A recent decision of the High Court has given some useful guidance on factors to consider when looking at exiting a distribution contract and in particular, what length of time constitutes a 'reasonable period' of notice for the purposes of no-fault termination or termination 'at convenience'.
This is likely to be an issue where there is no formal written agreement or the contract itself is silent on the issue (which means a 'reasonable period' of notice will usually be implied by law) or in some cases where an agreement actually refers to a reasonable period of notice.
The case in question, Jackson Distribution Limited v Tom Yetto Inc. related to a distribution arrangement between J and T whereby J (on the basis of discussions at a trade show) agreed to be appointed as T's distributor of skating boots and shoe products in the UK and Ireland.
Rather than being contained in a signed written document, the alleged contract was based on an exchange of emails and discussions between T and J. In this case, T had confirmed by email that J should act as its distributor and they should agree terms. J forwarded a draft distribution agreement to T, which contained terms relating to issues such as parties' obligations, price and payment but this was never signed (although T did confirm receipt). T also forwarded its own draft contract, which again was never signed.
T subsequently sought to terminate the arrangement and gave J six-months notice. However, T also simultaneously claimed that J had in fact breached the agreement between the parties and this effectively terminated the arrangements without notice.
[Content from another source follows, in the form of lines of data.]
-- pv_equiv track=rewrite | github.com/MadGoatHaz/secure-wiki-automation | scripts/wiki_selector.py | _categorize_wikis
-- ===== SOURCE A (Python) =====
-- from typing import Dict, Any, Optional, Tuple
--
-- def _categorize_wikis(wiki_list: Dict[str, Dict[str, Any]]) -> Dict[str, list]:
--     """
--     Categorize wikis for better presentation.
--
--     Args:
--         wiki_list: Dictionary of wiki configurations
--
--     Returns:
--         Dictionary with categories as keys and lists of wiki IDs as values
--     """
--     categories = {
--         "Wikimedia Foundation": [],
--         "Technology": [],
--         "Fandom": [],
--         "Other": []
--     }
--
--     for wiki_id, wiki_config in wiki_list.items():
--         wiki_name = wiki_config.get("name", "").lower()
--
--         # Wikimedia Foundation wikis
--         if any(name in wiki_name for name in ["wikipedia", "wiktionary", "wikibooks",
--                                               "wikiquote", "wikisource", "wikiversity",
--                                               "wikidata", "wikimedia commons"]):
--             categories["Wikimedia Foundation"].append(wiki_id)
--
--         # Technology wikis
--         elif any(name in wiki_name for name in ["arch wiki", "ubuntu wiki", "debian wiki",
--                                                 "gentoo wiki", "fedora wiki", "python wiki"]):
--             categories["Technology"].append(wiki_id)
--
--         # Fandom wikis
--         elif "fandom" in wiki_name:
--             categories["Fandom"].append(wiki_id)
--
--         # Other wikis
--         else:
--             categories["Other"].append(wiki_id)
--
--     return categories
-- ===== SOURCE B (Python) =====
-- RULES = [
--     ("Wikimedia Foundation", ["wikipedia", "wiktionary", "wikibooks",
--                               "wikiquote", "wikisource", "wikiversity",
--                               "wikidata", "wikimedia commons"]),
--     ("Technology", ["arch wiki", "ubuntu wiki", "debian wiki",
--                     "gentoo wiki", "fedora wiki", "python wiki"]),
--     ("Fandom", ["fandom"]),
-- ]
--
-- CATEGORIES = ("Wikimedia Foundation", "Technology", "Fandom", "Other")
--
--
-- def _classify(wiki_config):
--     wiki_name = wiki_config.get("name", "").lower()
--     return next((cat for cat, kws in RULES if any(k in wiki_name for k in kws)),
--                 "Other")
--
--
-- def _categorize_wikis(wiki_list):
--     return {cat: [wid for wid, cfg in wiki_list.items() if _classify(cfg) == cat]
--             for cat in CATEGORIES}
-- ===== Notes on version B (the rewrite author's own statement) =====
-- stated objective: simpler
-- what changed: Replaced the single-pass if/elif chain that mutates a pre-built dict with a table-driven classifier (first matching rule via next over a rule list) plus a dict comprehension that builds each bucket by filtering, so no mutable accumulator or hardcoded branch chain remains.
import Mathlib
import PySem

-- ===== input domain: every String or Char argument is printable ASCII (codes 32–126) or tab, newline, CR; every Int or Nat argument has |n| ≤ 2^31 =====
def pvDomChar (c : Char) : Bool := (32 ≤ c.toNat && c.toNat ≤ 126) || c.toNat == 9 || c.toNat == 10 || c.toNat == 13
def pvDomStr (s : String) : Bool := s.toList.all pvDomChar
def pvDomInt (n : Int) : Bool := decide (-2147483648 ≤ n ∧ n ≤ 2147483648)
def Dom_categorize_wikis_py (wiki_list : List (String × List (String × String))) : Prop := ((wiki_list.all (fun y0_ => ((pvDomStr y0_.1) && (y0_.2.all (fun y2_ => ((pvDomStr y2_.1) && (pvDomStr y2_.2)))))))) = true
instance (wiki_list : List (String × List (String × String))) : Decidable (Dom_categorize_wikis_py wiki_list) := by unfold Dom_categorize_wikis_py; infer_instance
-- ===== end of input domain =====

-- B replaces A's if/elif chain mutating a pre-built dict with a rule-table classifier
-- and a per-category filter comprehension (objective: simpler); same return value.


-- ===== PORT A =====
def pvKwWMF : List String :=
  ["wikipedia", "wiktionary", "wikibooks", "wikiquote", "wikisource",
   "wikiversity", "wikidata", "wikimedia commons"]

def pvKwTech : List String :=
  ["arch wiki", "ubuntu wiki", "debian wiki", "gentoo wiki", "fedora wiki",
   "python wiki"]

def categorize_wikis_py (wiki_list : List (String × List (String × String))) : List (String × List String) :=
  let categories0 : PySem.Dict String (List String) :=
    PySem.Dict.ofList [("Wikimedia Foundation", []), ("Technology", []), ("Fandom", []), ("Other", [])]
  let categories :=
    (PySem.Dict.ofList wiki_list).items.foldl (fun cats p =>
      let wiki_name := PySem.Str.lower ((PySem.Dict.ofList p.2).getD "name" "")
      if pvKwWMF.any (fun name => PySem.Str.isIn name wiki_name) then
        cats.modify "Wikimedia Foundation" [] (fun l => l ++ [p.1])
      else if pvKwTech.any (fun name => PySem.Str.isIn name wiki_name) then
        cats.modify "Technology" [] (fun l => l ++ [p.1])
      else if PySem.Str.isIn "fandom" wiki_name then
        cats.modify "Fandom" [] (fun l => l ++ [p.1])
      else
        cats.modify "Other" [] (fun l => l ++ [p.1])) categories0
  categories.items

-- ===== PORT B =====
def pvWmfKws : List String :=
  ["wikipedia", "wiktionary", "wikibooks", "wikiquote", "wikisource",
   "wikiversity", "wikidata", "wikimedia commons"]

def pvTechKws : List String :=
  ["arch wiki", "ubuntu wiki", "debian wiki", "gentoo wiki", "fedora wiki",
   "python wiki"]

def pvRules : List (String × List String) :=
  [("Wikimedia Foundation", pvWmfKws), ("Technology", pvTechKws), ("Fandom", ["fandom"])]

def pvCategoryKeys : List String :=
  ["Wikimedia Foundation", "Technology", "Fandom", "Other"]

def pvClassify (wiki_config : List (String × String)) : String :=
  let wiki_name := PySem.Str.lower ((PySem.Dict.ofList wiki_config).getD "name" "")
  match pvRules.find? (fun r => r.2.any (fun k => PySem.Str.isIn k wiki_name)) with
  | some r => r.1
  | none => "Other"

def categorize_wikis_py_alt (wiki_list : List (String × List (String × String))) : List (String × List String) :=
  let items := (PySem.Dict.ofList wiki_list).items
  pvCategoryKeys.map (fun cat =>
    (cat, (items.filter (fun p => pvClassify p.2 == cat)).map (fun p => p.1)))

-- ===== PRECONDITION & SPEC =====
def Spec_categorize_wikis_py (wiki_list : List (String × List (String × String))) (out : List (String × List String)) : Prop := out = categorize_wikis_py_alt wiki_list
instance (wiki_list : List (String × List (String × String))) (out : List (String × List String)) : Decidable (Spec_categorize_wikis_py wiki_list out) := by unfold Spec_categorize_wikis_py; infer_instance

-- ===== CLAIM (what is proved, stated in full; the proofs are below) =====
def Claim_equal_categorize_wikis_py : Prop := ∀ (wiki_list : List (String × List (String × String))), Dom_categorize_wikis_py wiki_list → Spec_categorize_wikis_py wiki_list (categorize_wikis_py wiki_list)

-- ===== LEMMAS AND PROOFS =====

-- B's rule lookup written as A's branch chain on the category name.
theorem pv_classify_eq (cfg : List (String × String)) :
    pvClassify cfg =
      (let wiki_name := PySem.Str.lower ((PySem.Dict.ofList cfg).getD "name" "")
       if pvWmfKws.any (fun name => PySem.Str.isIn name wiki_name) then "Wikimedia Foundation"
       else if pvTechKws.any (fun name => PySem.Str.isIn name wiki_name) then "Technology"
       else if PySem.Str.isIn "fandom" wiki_name then "Fandom"
       else "Other") := by
  unfold pvClassify
  set nm := PySem.Str.lower ((PySem.Dict.ofList cfg).getD "name" "") with hnm
  simp only [pvRules, List.find?]
  by_cases h1 : pvWmfKws.any (fun name => PySem.Str.isIn name nm) <;>
  by_cases h2 : pvTechKws.any (fun name => PySem.Str.isIn name nm) <;>
  by_cases h3 : PySem.Str.isIn "fandom" nm <;>
      (try simp only [PySem.Str.isIn_eq] at h1 h2 h3 ⊢) <;>
      (try simp only [Bool.not_eq_true] at h1 h2 h3) <;>
      (try simp only [show ("fandom".toList : List Char) = ['f','a','n','d','o','m'] from rfl] at h3) <;>
      simp [h1, h2, h3]

-- A's branch chain performs exactly the modify at B's classified category.
theorem pv_step_eq (cats : PySem.Dict String (List String)) (p : String × List (String × String)) :
    (let wiki_name := PySem.Str.lower ((PySem.Dict.ofList p.2).getD "name" "")
     if pvKwWMF.any (fun name => PySem.Str.isIn name wiki_name) then
       cats.modify "Wikimedia Foundation" [] (fun l => l ++ [p.1])
     else if pvKwTech.any (fun name => PySem.Str.isIn name wiki_name) then
       cats.modify "Technology" [] (fun l => l ++ [p.1])
     else if PySem.Str.isIn "fandom" wiki_name then
       cats.modify "Fandom" [] (fun l => l ++ [p.1])
     else
       cats.modify "Other" [] (fun l => l ++ [p.1]))
      = cats.modify (pvClassify p.2) [] (fun l => l ++ [p.1]) := by
  rw [pv_classify_eq]
  simp only [show pvWmfKws = pvKwWMF from rfl, show pvTechKws = pvKwTech from rfl]
  split_ifs <;> rfl

theorem pv_classify_mem (cfg : List (String × String)) : pvClassify cfg ∈ pvCategoryKeys := by
  rw [pv_classify_eq]
  simp only []
  split_ifs <;> decide

theorem pv_keys_fold (l : List (String × List (String × String)))
    (d : PySem.Dict String (List String)) (hd : d.keys = pvCategoryKeys) :
    (l.foldl (fun cats p => cats.modify (pvClassify p.2) [] (fun v => v ++ [p.1])) d).keys
      = pvCategoryKeys := by
  induction l generalizing d with
  | nil => simpa using hd
  | cons p l ih =>
    simp only [List.foldl_cons]
    apply ih
    rw [PySem.Dict.keys_modify, PySem.Dict.keys_insert_of_contains, hd]
    rw [PySem.Dict.contains_iff_mem_keys, hd]
    exact pv_classify_mem p.2

-- ===== VERDICT (by name: the statement is the Claim_ definition above) =====
theorem categorize_wikis_py_spec : Claim_equal_categorize_wikis_py := by
  intro wiki_list _
  unfold Spec_categorize_wikis_py categorize_wikis_py categorize_wikis_py_alt
  simp only
  set items := (PySem.Dict.ofList wiki_list).items with hitems
  set d0 : PySem.Dict String (List String) :=
    PySem.Dict.ofList [("Wikimedia Foundation", []), ("Technology", []), ("Fandom", []), ("Other", [])] with hd0
  have hstep : (items.foldl (fun cats p =>
      let wiki_name := PySem.Str.lower ((PySem.Dict.ofList p.2).getD "name" "")
      if pvKwWMF.any (fun name => PySem.Str.isIn name wiki_name) then
        cats.modify "Wikimedia Foundation" [] (fun l => l ++ [p.1])
      else if pvKwTech.any (fun name => PySem.Str.isIn name wiki_name) then
        cats.modify "Technology" [] (fun l => l ++ [p.1])
      else if PySem.Str.isIn "fandom" wiki_name then
        cats.modify "Fandom" [] (fun l => l ++ [p.1])
      else
        cats.modify "Other" [] (fun l => l ++ [p.1])) d0)
      = items.foldl (fun cats p => cats.modify (pvClassify p.2) [] (fun v => v ++ [p.1])) d0 := by
    have hf : (fun (cats : PySem.Dict String (List String)) (p : String × List (String × String)) =>
        let wiki_name := PySem.Str.lower ((PySem.Dict.ofList p.2).getD "name" "")
        if pvKwWMF.any (fun name => PySem.Str.isIn name wiki_name) then
          cats.modify "Wikimedia Foundation" [] (fun l => l ++ [p.1])
        else if pvKwTech.any (fun name => PySem.Str.isIn name wiki_name) then
          cats.modify "Technology" [] (fun l => l ++ [p.1])
        else if PySem.Str.isIn "fandom" wiki_name then
          cats.modify "Fandom" [] (fun l => l ++ [p.1])
        else
          cats.modify "Other" [] (fun l => l ++ [p.1]))
        = fun cats p => cats.modify (pvClassify p.2) [] (fun v => v ++ [p.1]) :=
      funext fun cats => funext fun p => pv_step_eq cats p
    rw [hf]
  rw [hstep]
  set F := items.foldl (fun cats p => cats.modify (pvClassify p.2) [] (fun v => v ++ [p.1])) d0 with hF
  have hkeys : F.keys = pvCategoryKeys := pv_keys_fold items d0 (by decide)
  have hnd : F.keys.Nodup := by rw [hkeys]; decide
  rw [PySem.Dict.items_eq_map_keys F hnd [], hkeys]
  apply List.map_congr_left
  intro c hc
  have hgetD : F.getD c [] = d0.getD c [] ++
      ((items.map (fun p => (pvClassify p.2, p.1))).filter (fun q => q.1 == c)).map (fun q => q.2) := by
    rw [hF, ← PySem.Dict.getD_foldl_modify_append (items.map (fun p => (pvClassify p.2, p.1))) d0 c,
        List.foldl_map]
  have hd0c : d0.getD c [] = [] := by
    simp only [pvCategoryKeys, List.mem_cons, List.not_mem_nil, or_false] at hc
    rcases hc with rfl | rfl | rfl | rfl <;> decide
  rw [hgetD, hd0c, List.filter_map, List.map_map]
  simp [Function.comp_def]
The distributor J then claimed damages against T for wrongful termination of the contract. In his judgement, Justice Royce ruled that:
- Neither draft agreements submitted by each party was shown to have been acted on, so neither of them applied (and the termination provisions in those drafts could not be relied upon).
- There was a contract however, which was based on the verbal confirmation that J should be sole distributor and subsequent exchange of emails. There were certain terms implied by law such as 'to supply products in a timely manner' and to use 'good workmanship'.
- Looking at the facts, there had been no breach of contract by J in this case justifying T's immediate termination of the contract.
- It was an implied term that the contract could be terminated 'on reasonable notice' to the other party.
- The Judge looked at the circumstances of the distribution arrangement to determine what a reasonable period should be including: whether the distributor was prevented from selling competing products (which could be inferred in this case); length of relationship (2.5 years); extent of early investment by distributor (which was significant) and the percentage of distributor's overall turnover made up by supplier's products (which was less than 50%). The Court also considered specific facts in this case such as the seasonal nature of skating products; plans to open new business premises; and the time it would take J to find an alternative brand. In conclusion, the Court considered that nine months' would have been a reasonable notice period.
Termination of distributors/resellers can be a tricky issue for manufacturers and the case gives a useful checklist of facts to consider when deciding what's reasonable notice. That said, each case is likely to turn on its facts and previously periods of 6 and 3 months have been held to be "reasonable" in the circumstances.
For the distributor or reseller (that does not benefit from regulatory protection offered to commercial agents), a period of notice needs to be sufficiently long to offer them the ability to find alternative business.
At the end of the day, there is clearly no substitute for having a written contract with defined termination provisions and express notice periods.